Innovative design - wide reach

Seven studies had a TOT design, of which three integrated the second wave of training. This second wave was delivered by the TOT participants [33, 54, 74], whereupon participants could immediately apply what was learned. All TOTs contained mixed methods. Often passive methods, such as lectures or presentations, were combined with active methodologies, such as guided discussions, clinical training, or active presenting. For two TOTs, the used ETE methodologies were largely unknown.

Seven studies studied ETE with online or new methodologies such as a virtual reality training [76], audience response system [77], the use of the intranet for training [52], e-modules [28, 31, 50], and combinations of e-learning and on-site learning [36]. Online ETEs had natural opportunities to spread the learning moments over a longer period.

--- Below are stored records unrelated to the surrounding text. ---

-- pv_equiv track=rewrite | github.com/ArtyomArmitage/Parcial-I | Revisión Personal/Parcial I. Ejercicio IV.py | next_higher_temp
-- ===== SOURCE A (Python) =====
-- def next_higher_temp(temperaturas):
--     days=[]
--     for i in range(len(temperaturas)-1):
--         position=1
--         while position<=len(temperaturas)-1-i:
--             if temperaturas[i]<temperaturas[i+position]:
--                 days.append(position)
--                 break
--             position+=1
--             if position==len(temperaturas)-i:
--                 days.append(0)
--     days.append(0)
--     return days
-- ===== SOURCE B (Python) =====
-- def next_higher_temp(temperaturas):
--     n = len(temperaturas)
--     days = [0] * n
--     stack = []  # indices with no strictly higher temperature seen yet
--     for i in range(n):
--         t = temperaturas[i]
--         while stack and temperaturas[stack[-1]] < t:
--             j = stack.pop()
--             days[j] = i - j
--         stack.append(i)
--     return days
-- ===== Notes on version B (the rewrite author's own statement) =====
-- stated objective: faster
-- what changed: Replaces the nested rescans (for each day, a while-loop over the remaining days) with a single left-to-right pass over a monotonic stack of pending indices, filling a preallocated result array.
-- intended difference: On the empty list A returns a spurious one-element list holding a single zero (its unconditional trailing append fires even with no days), while B returns the empty list, the intended answer of length len(temperaturas). — e.g. on next_higher_temp([]): A returns [0], B returns []
import Mathlib
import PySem

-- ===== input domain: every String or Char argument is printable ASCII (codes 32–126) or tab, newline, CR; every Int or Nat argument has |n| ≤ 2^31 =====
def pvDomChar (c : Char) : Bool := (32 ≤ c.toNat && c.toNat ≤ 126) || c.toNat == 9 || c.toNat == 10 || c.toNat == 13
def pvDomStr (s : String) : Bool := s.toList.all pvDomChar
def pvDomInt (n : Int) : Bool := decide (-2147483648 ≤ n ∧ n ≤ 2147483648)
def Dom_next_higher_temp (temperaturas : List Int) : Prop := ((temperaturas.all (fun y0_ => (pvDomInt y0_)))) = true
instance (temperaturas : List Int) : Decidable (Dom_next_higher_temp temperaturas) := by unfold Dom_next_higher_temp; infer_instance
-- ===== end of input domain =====

-- B replaces A's per-day rescan of the remaining list with a single pass over a
-- monotonic stack of pending indices (asymptotically faster as measured).

-- ===== PORT A =====
-- inner while-loop of A for day index i, starting at `position = pos`;
-- returns the value A appends to `days` for this i (A always appends exactly one).
def nhtInner (ts : List Int) (i pos : Nat) : Int :=
  if (pos : Int) ≤ (ts.length : Int) - 1 - (i : Int) then
    if PySem.List.pyGetD ts (i : Int) 0 < PySem.List.pyGetD ts ((i : Int) + (pos : Int)) 0 then
      (pos : Int)
    else if (pos : Int) + 1 = (ts.length : Int) - (i : Int) then 0
    else nhtInner ts i (pos + 1)
  else 0
termination_by ts.length - (i + pos)
decreasing_by
  omega

def next_higher_temp (temperaturas : List Int) : List Int :=
  ((List.range (temperaturas.length - 1)).map (fun i => nhtInner temperaturas i 1)) ++ [0]

-- ===== PORT B =====
-- the while-loop of B: pop pending indices whose temperature is below t, writing their answers.
def popAll (ts : List Int) (days : List Int) (stack : List Nat) (i : Nat) (t : Int) :
    List Int × List Nat :=
  match stack with
  | [] => (days, [])
  | j :: rest =>
    if PySem.List.pyGetD ts (j : Int) 0 < t then
      popAll ts (days.set j ((i : Int) - (j : Int))) rest i t
    else (days, j :: rest)

def next_higher_temp_alt (temperaturas : List Int) : List Int :=
  ((List.range temperaturas.length).foldl
    (fun (st : List Int × List Nat) (i : Nat) =>
      let t := PySem.List.pyGetD temperaturas (i : Int) 0
      let p := popAll temperaturas st.1 st.2 i t
      (p.1, i :: p.2))
    (List.replicate temperaturas.length 0, [])).1

-- ===== PRECONDITION & SPEC =====
-- On the empty list A returns a spurious one-element list holding a single zero (its
-- unconditional trailing append fires even with no days), while B returns the empty
-- list, the intended answer of length len(temperaturas).
def D_next_higher_temp (temperaturas : List Int) : Prop := temperaturas = []
instance (temperaturas : List Int) : Decidable (D_next_higher_temp temperaturas) := by
  unfold D_next_higher_temp; infer_instance

def Spec_next_higher_temp (temperaturas : List Int) (out : List Int) : Prop :=
  ¬ D_next_higher_temp temperaturas → out = next_higher_temp_alt temperaturas
instance (temperaturas : List Int) (out : List Int) : Decidable (Spec_next_higher_temp temperaturas out) := by
  unfold Spec_next_higher_temp; infer_instance

def pvDiffWitness_next_higher_temp : List Int := []
def pvDiffWitnessOut_next_higher_temp : (List Int) × (List Int) := ([0], [])

-- ===== CLAIM (what is proved, stated in full; the proofs are below) =====
def Claim_unchanged_next_higher_temp : Prop := ∀ (temperaturas : List Int), Dom_next_higher_temp temperaturas → Spec_next_higher_temp temperaturas (next_higher_temp temperaturas)
def Claim_changed_next_higher_temp : Prop := Dom_next_higher_temp (pvDiffWitness_next_higher_temp) ∧ D_next_higher_temp (pvDiffWitness_next_higher_temp) ∧ next_higher_temp (pvDiffWitness_next_higher_temp) = pvDiffWitnessOut_next_higher_temp.1 ∧ next_higher_temp_alt (pvDiffWitness_next_higher_temp) = pvDiffWitnessOut_next_higher_temp.2 ∧ pvDiffWitnessOut_next_higher_temp.1 ≠ pvDiffWitnessOut_next_higher_temp.2
def Claim_exact_next_higher_temp : Prop := ∀ (temperaturas : List Int), Dom_next_higher_temp temperaturas → D_next_higher_temp temperaturas → next_higher_temp temperaturas ≠ next_higher_temp_alt temperaturas

-- ===== LEMMAS AND PROOFS =====

-- ts[i] read the way both ports read it
def tval (ts : List Int) (i : Nat) : Int := PySem.List.pyGetD ts (i : Int) 0

-- the common specification: for day i, the number of days until the next strictly
-- higher temperature, 0 if there is none
def specF (ts : List Int) (i : Nat) : Int :=
  match (ts.drop (i + 1)).findIdx? (fun x => tval ts i < x) with
  | some k => (k : Int) + 1
  | none => 0

lemma tval_eq (ts : List Int) (i : Nat) (h : i < ts.length) : tval ts i = ts[i] := by
  simp [tval, PySem.List.pyGetD_natCast, List.getD, h]

-- ---- A equals specF ----
lemma nhtInner_eq (ts : List Int) (i pos : Nat) :
    nhtInner ts i pos =
      match (ts.drop (i + pos)).findIdx? (fun x => tval ts i < x) with
      | some k => (pos : Int) + (k : Int)
      | none => 0 := by
  induction hk : ts.length - (i + pos) using Nat.strong_induction_on generalizing pos with
  | _ n IH =>
  rw [nhtInner]
  by_cases h1 : (pos : Int) ≤ (ts.length : Int) - 1 - (i : Int)
  · have hlt : i + pos < ts.length := by omega
    rw [if_pos h1, List.drop_eq_getElem_cons hlt, List.findIdx?_cons]
    have hget : PySem.List.pyGetD ts ((i : Int) + (pos : Int)) 0 = ts[i + pos] := by
      rw [show ((i : Int) + (pos : Int)) = ((i + pos : Nat) : Int) by push_cast; ring]
      exact tval_eq ts (i + pos) hlt
    rw [hget]
    by_cases h2 : PySem.List.pyGetD ts (i : Int) 0 < ts[i + pos]
    · have hdec : decide (tval ts i < ts[i + pos]) = true := decide_eq_true h2
      rw [if_pos h2, hdec]
      simp
    · have hdec : decide (tval ts i < ts[i + pos]) = false := decide_eq_false h2
      rw [if_neg h2, hdec]
      simp only [Bool.false_eq_true, if_false]
      by_cases h3 : (pos : Int) + 1 = (ts.length : Int) - (i : Int)
      · rw [if_pos h3]
        have : i + pos + 1 = ts.length := by omega
        rw [this, List.drop_length]
        simp
      · rw [if_neg h3]
        have hrec := IH (ts.length - (i + (pos + 1))) (by omega) (pos + 1) rfl
        rw [show i + pos + 1 = i + (pos + 1) by ring] at *
        rw [hrec]
        cases hfi : (ts.drop (i + (pos + 1))).findIdx? (fun x => decide (tval ts i < x)) with
        | none => simp
        | some k' => simp; ring
  · rw [if_neg h1]
    have : ts.length ≤ i + pos := by omega
    rw [List.drop_eq_nil_of_le this]
    simp

lemma A_eq_spec (ts : List Int) (h : ts ≠ []) :
    next_higher_temp ts = (List.range ts.length).map (specF ts) := by
  have hn : ts.length ≠ 0 := by simpa using h
  conv_rhs => rw [show ts.length = (ts.length - 1) + 1 by omega, List.range_succ]
  rw [List.map_append]
  unfold next_higher_temp
  congr 1
  · apply List.map_congr_left
    intro i hi
    rw [nhtInner_eq]
    unfold specF
    cases hfi : (ts.drop (i + 1)).findIdx? (fun x => decide (tval ts i < x)) with
    | none => simp
    | some k => simp; ring
  · have hd : ts.drop (ts.length - 1 + 1) = [] := by
      rw [show ts.length - 1 + 1 = ts.length by omega]; simp
    simp [specF, hd]

-- ---- B equals specF ----
def NgeInv (ts : List Int) (i : Nat) (days : List Int) (stack : List Nat) : Prop :=
  days.length = ts.length ∧
  (∀ j ∈ stack, j < i) ∧
  stack.Pairwise (fun a b => b < a ∧ tval ts a ≤ tval ts b) ∧
  (∀ j ∈ stack, ∀ k, j < k → k < i → tval ts k ≤ tval ts j) ∧
  (∀ j, j < ts.length → days.getD j 0 = if j < i ∧ j ∉ stack then specF ts j else 0)

lemma getD_set (l : List Int) (i j : Nat) (a : Int) :
    (l.set i a).getD j 0 = if i = j ∧ i < l.length then a else l.getD j 0 := by
  simp only [List.getD_eq_getElem?_getD, List.getElem?_set]
  split_ifs <;> simp_all <;> omega

-- when index j is popped at step i, its true answer is i - j
lemma spec_found (ts : List Int) (j i : Nat) (hj : j < i) (hi : i < ts.length)
    (hbetween : ∀ k, j < k → k < i → tval ts k ≤ tval ts j)
    (hhit : tval ts j < tval ts i) : specF ts j = (i : Int) - (j : Int) := by
  unfold specF
  have hfind : (ts.drop (j + 1)).findIdx? (fun x => decide (tval ts j < x)) = some (i - j - 1) := by
    rw [List.findIdx?_eq_some_iff_getElem]
    have hb : i - j - 1 < (ts.drop (j + 1)).length := by simp; omega
    refine ⟨hb, ?_, ?_⟩
    · rw [List.getElem_drop]
      have he : j + 1 + (i - j - 1) = i := by omega
      simp only [he]
      rw [← tval_eq ts i hi]
      simpa using hhit
    · intro m hm
      rw [List.getElem_drop]
      have h1 : j < j + 1 + m := by omega
      have h2 : j + 1 + m < i := by omega
      have h3 : j + 1 + m < ts.length := by omega
      rw [← tval_eq ts (j + 1 + m) h3]
      simpa using not_lt.2 (hbetween (j + 1 + m) h1 h2)
  rw [hfind]
  simp only []
  omega

lemma popAll_inv (ts : List Int) (i : Nat) (hi : i < ts.length) :
    ∀ (stack : List Nat) (days : List Int), NgeInv ts i days stack →
      NgeInv ts (i + 1) (popAll ts days stack i (tval ts i)).1
        (i :: (popAll ts days stack i (tval ts i)).2) := by
  intro stack
  induction stack with
  | nil =>
    intro days hInv
    obtain ⟨hlen, hltS, hpw, hint, hdays⟩ := hInv
    simp only [popAll]
    refine ⟨hlen, ?_, by simp, ?_, ?_⟩
    · intro x hx; simp at hx; omega
    · intro x hx k hxk hk; simp at hx; omega
    · intro j hj
      rw [hdays j hj]
      have hiff : (j < i + 1 ∧ j ∉ ([i] : List Nat)) ↔ (j < i ∧ j ∉ ([] : List Nat)) := by
        simp; omega
      rw [if_congr hiff rfl rfl]
  | cons j rest IH =>
    intro days hInv
    obtain ⟨hlen, hltS, hpw, hint, hdays⟩ := hInv
    have hji : j < i := hltS j List.mem_cons_self
    have hpw' := (List.pairwise_cons.1 hpw)
    simp only [popAll]
    by_cases hc : PySem.List.pyGetD ts (j : Int) 0 < tval ts i
    · rw [if_pos hc]
      apply IH
      refine ⟨by simpa using hlen, ?_, hpw'.2, ?_, ?_⟩
      · intro x hx; exact hltS x (List.mem_cons_of_mem _ hx)
      · intro x hx k hxk hk; exact hint x (List.mem_cons_of_mem _ hx) k hxk hk
      · intro j' hj'
        rw [getD_set]
        by_cases hjj : j = j'
        · subst hjj
          have hnotrest : j ∉ rest := fun hmem => by
            have := (hpw'.1 j hmem).1; omega
          rw [if_pos ⟨rfl, by omega⟩]
          have hspec : specF ts j = (i : Int) - (j : Int) :=
            spec_found ts j i hji hi (hint j List.mem_cons_self) hc
          rw [if_pos ⟨hji, hnotrest⟩, hspec]
        · rw [if_neg (by tauto)]
          rw [hdays j' hj']
          have hiff : (j' < i ∧ j' ∉ rest) ↔ (j' < i ∧ j' ∉ j :: rest) := by
            simp only [List.mem_cons]
            constructor
            · rintro ⟨h1, h2⟩; exact ⟨h1, by tauto⟩
            · rintro ⟨h1, h2⟩; exact ⟨h1, by tauto⟩
          rw [if_congr hiff.symm rfl rfl]
    · rw [if_neg hc]
      have hts : tval ts i ≤ tval ts j := not_lt.1 hc
      have hall : ∀ x ∈ j :: rest, tval ts i ≤ tval ts x := by
        intro x hx
        rcases List.mem_cons.1 hx with h | h
        · subst h; exact hts
        · exact le_trans hts (hpw'.1 x h).2
      refine ⟨hlen, ?_, ?_, ?_, ?_⟩
      · intro x hx
        rcases List.mem_cons.1 hx with h | h
        · omega
        · have := hltS x h; omega
      · rw [List.pairwise_cons]
        exact ⟨fun b hb => ⟨hltS b hb, hall b hb⟩, hpw⟩
      · intro x hx k hxk hk
        rcases List.mem_cons.1 hx with h | h
        · omega
        · by_cases hki : k = i
          · subst hki; exact hall x h
          · exact hint x h k hxk (by omega)
      · intro j' hj'
        rw [hdays j' hj']
        have hiff : (j' < i + 1 ∧ j' ∉ i :: j :: rest) ↔ (j' < i ∧ j' ∉ j :: rest) := by
          simp only [List.mem_cons, not_or]
          constructor
          · rintro ⟨h1, h2, h3⟩; exact ⟨by omega, by tauto⟩
          · rintro ⟨h1, h2⟩
            refine ⟨by omega, by omega, ?_⟩
            simpa [not_or] using h2
        rw [if_congr hiff rfl rfl]

lemma B_fold_inv (ts : List Int) : ∀ m, m ≤ ts.length →
    NgeInv ts m
      ((List.range m).foldl
        (fun (st : List Int × List Nat) (i : Nat) =>
          let t := PySem.List.pyGetD ts (i : Int) 0
          let p := popAll ts st.1 st.2 i t
          (p.1, i :: p.2)) (List.replicate ts.length 0, [])).1
      ((List.range m).foldl
        (fun (st : List Int × List Nat) (i : Nat) =>
          let t := PySem.List.pyGetD ts (i : Int) 0
          let p := popAll ts st.1 st.2 i t
          (p.1, i :: p.2)) (List.replicate ts.length 0, [])).2 := by
  intro m
  induction m with
  | zero =>
    intro _
    refine ⟨by simp, by simp, by simp, by simp, ?_⟩
    intro j hj
    simp only [List.range_zero, List.foldl_nil]
    rw [List.getD_replicate 0 hj]
    simp
  | succ m IH =>
    intro hm
    rw [List.range_succ, List.foldl_append, List.foldl_cons, List.foldl_nil]
    exact popAll_inv ts m (by omega) _ _ (IH (by omega))

lemma B_eq_spec (ts : List Int) :
    next_higher_temp_alt ts = (List.range ts.length).map (specF ts) := by
  unfold next_higher_temp_alt
  obtain ⟨hlen, hltS, hpw, hint, hdays⟩ := B_fold_inv ts ts.length le_rfl
  apply List.ext_getElem
  · simpa using hlen
  intro j h1 h2
  have hj : j < ts.length := by simpa using h2
  have hd := hdays j hj
  rw [List.getElem_map, List.getElem_range, ← List.getD_eq_getElem _ 0 h1, hd]
  by_cases hmem : j ∈ ((List.range ts.length).foldl
      (fun (st : List Int × List Nat) (i : Nat) =>
        let t := PySem.List.pyGetD ts (i : Int) 0
        let p := popAll ts st.1 st.2 i t
        (p.1, i :: p.2)) (List.replicate ts.length 0, [])).2
  · rw [if_neg (by tauto)]
    have hnone : (ts.drop (j + 1)).findIdx? (fun x => decide (tval ts j < x)) = none := by
      rw [List.findIdx?_eq_none_iff]
      intro x hx
      obtain ⟨m, hm, rfl⟩ := List.mem_iff_getElem.1 hx
      rw [List.getElem_drop]
      have h3 : j + 1 + m < ts.length := by simp at hm; omega
      rw [← tval_eq ts (j + 1 + m) h3]
      simpa using not_lt.2 (hint j hmem (j + 1 + m) (by omega) (by omega))
    unfold specF
    rw [hnone]
  · rw [if_pos ⟨hj, hmem⟩]

-- ===== VERDICT (by name: the statement is the Claim_ definition above) =====
theorem next_higher_temp_spec : Claim_unchanged_next_higher_temp := by
  intro ts _ hD
  rw [A_eq_spec ts hD, B_eq_spec ts]

theorem next_higher_temp_changed : Claim_changed_next_higher_temp := by
  unfold Claim_changed_next_higher_temp; decide

theorem next_higher_temp_tight : Claim_exact_next_higher_temp := by
  intro ts _ hD
  subst hD
  decide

Also, participants were able to follow the ETE at their own pace. Some simulation exercises also used online methodologies in the form of blog websites where participants had to respond from their office to signals [21, 22, 52].

Innovative design - enhanced realism

Elements that were described to enhance the feeling of reality were among others the use of real work locations such as at an airport [56]; a computer simulation model generating feedback depending on participants’ decisions in a simulation exercise [26, 27]; interaction with scenario cards guiding each exercise to different possible outcomes [70]; initial ambiguity in an exercise case and drop-out of participants during the exercise [71]; moulaged or simulating patients [29]; and external consultations of experts during the exercise [75]. Rega & Fink 2013 report on a semester-long simulation exercise to keep up a realistic time frame [67].

Duration, interval & goals

General duration of ETEs varied between 30-min training and years-long curricula. TOTs mostly lasted several days to weeks. Educational courses lasted between 14 h and two years, training between 14 h and one year. Fifteen studies did not elaborate on the duration of the ETE. The interval and time between intervals are hardly described. The goals of ETE were addressed in most studies (n = 47), although often stated on the organizational level or implicitly integrated into the text instead of presenting trainable and measurable competencies. An overview of the outcomes on context, input and process are shown in Table 1.

Evaluation & Outcome

System-performance

System-performance was evaluated by four studies that used participants’ evaluations of organizational achievements after the ETE [32, 38], or external evaluations [45, 48]. None of the studies assessed the system effects of ETEs in a cross-border setting. Becker et al. 2012 evaluated a postgraduate education curriculum after two years in a developing setting [32]. This curriculum impressively increased the local public health system. The three other studies (n = 682; 1496; unknown) evaluated several table-top- and simulation exercises. These exercises seem effective on the system level regarding improving a prepared workforce by emergency planning [45], relationships among colleagues [48], and communication systems [48]. Potter et al. 2005 did not aim to evaluate system-performance but had a coincidental finding on this level: right after the training period, a real infectious disease outbreak occurred. According to the involved professionals, the response was well managed because the members of the response team had become acquainted with each other during the training [64].

Behavior

Nine studies, including two TOTs [60, 62], evaluated the outcomes on a behavioral level. Evaluation of behavior was primarily timed directly after the ETE, while six studies performed an additional follow-up test. Behavioral change was mainly self-assessed by participants, leading to subjective measurements. In one study, local supervisors were appointed to assess trainees’ behavioral change [36]; another used a report on ministry level next to participants’ self-assessments [40]. No control-groups were used.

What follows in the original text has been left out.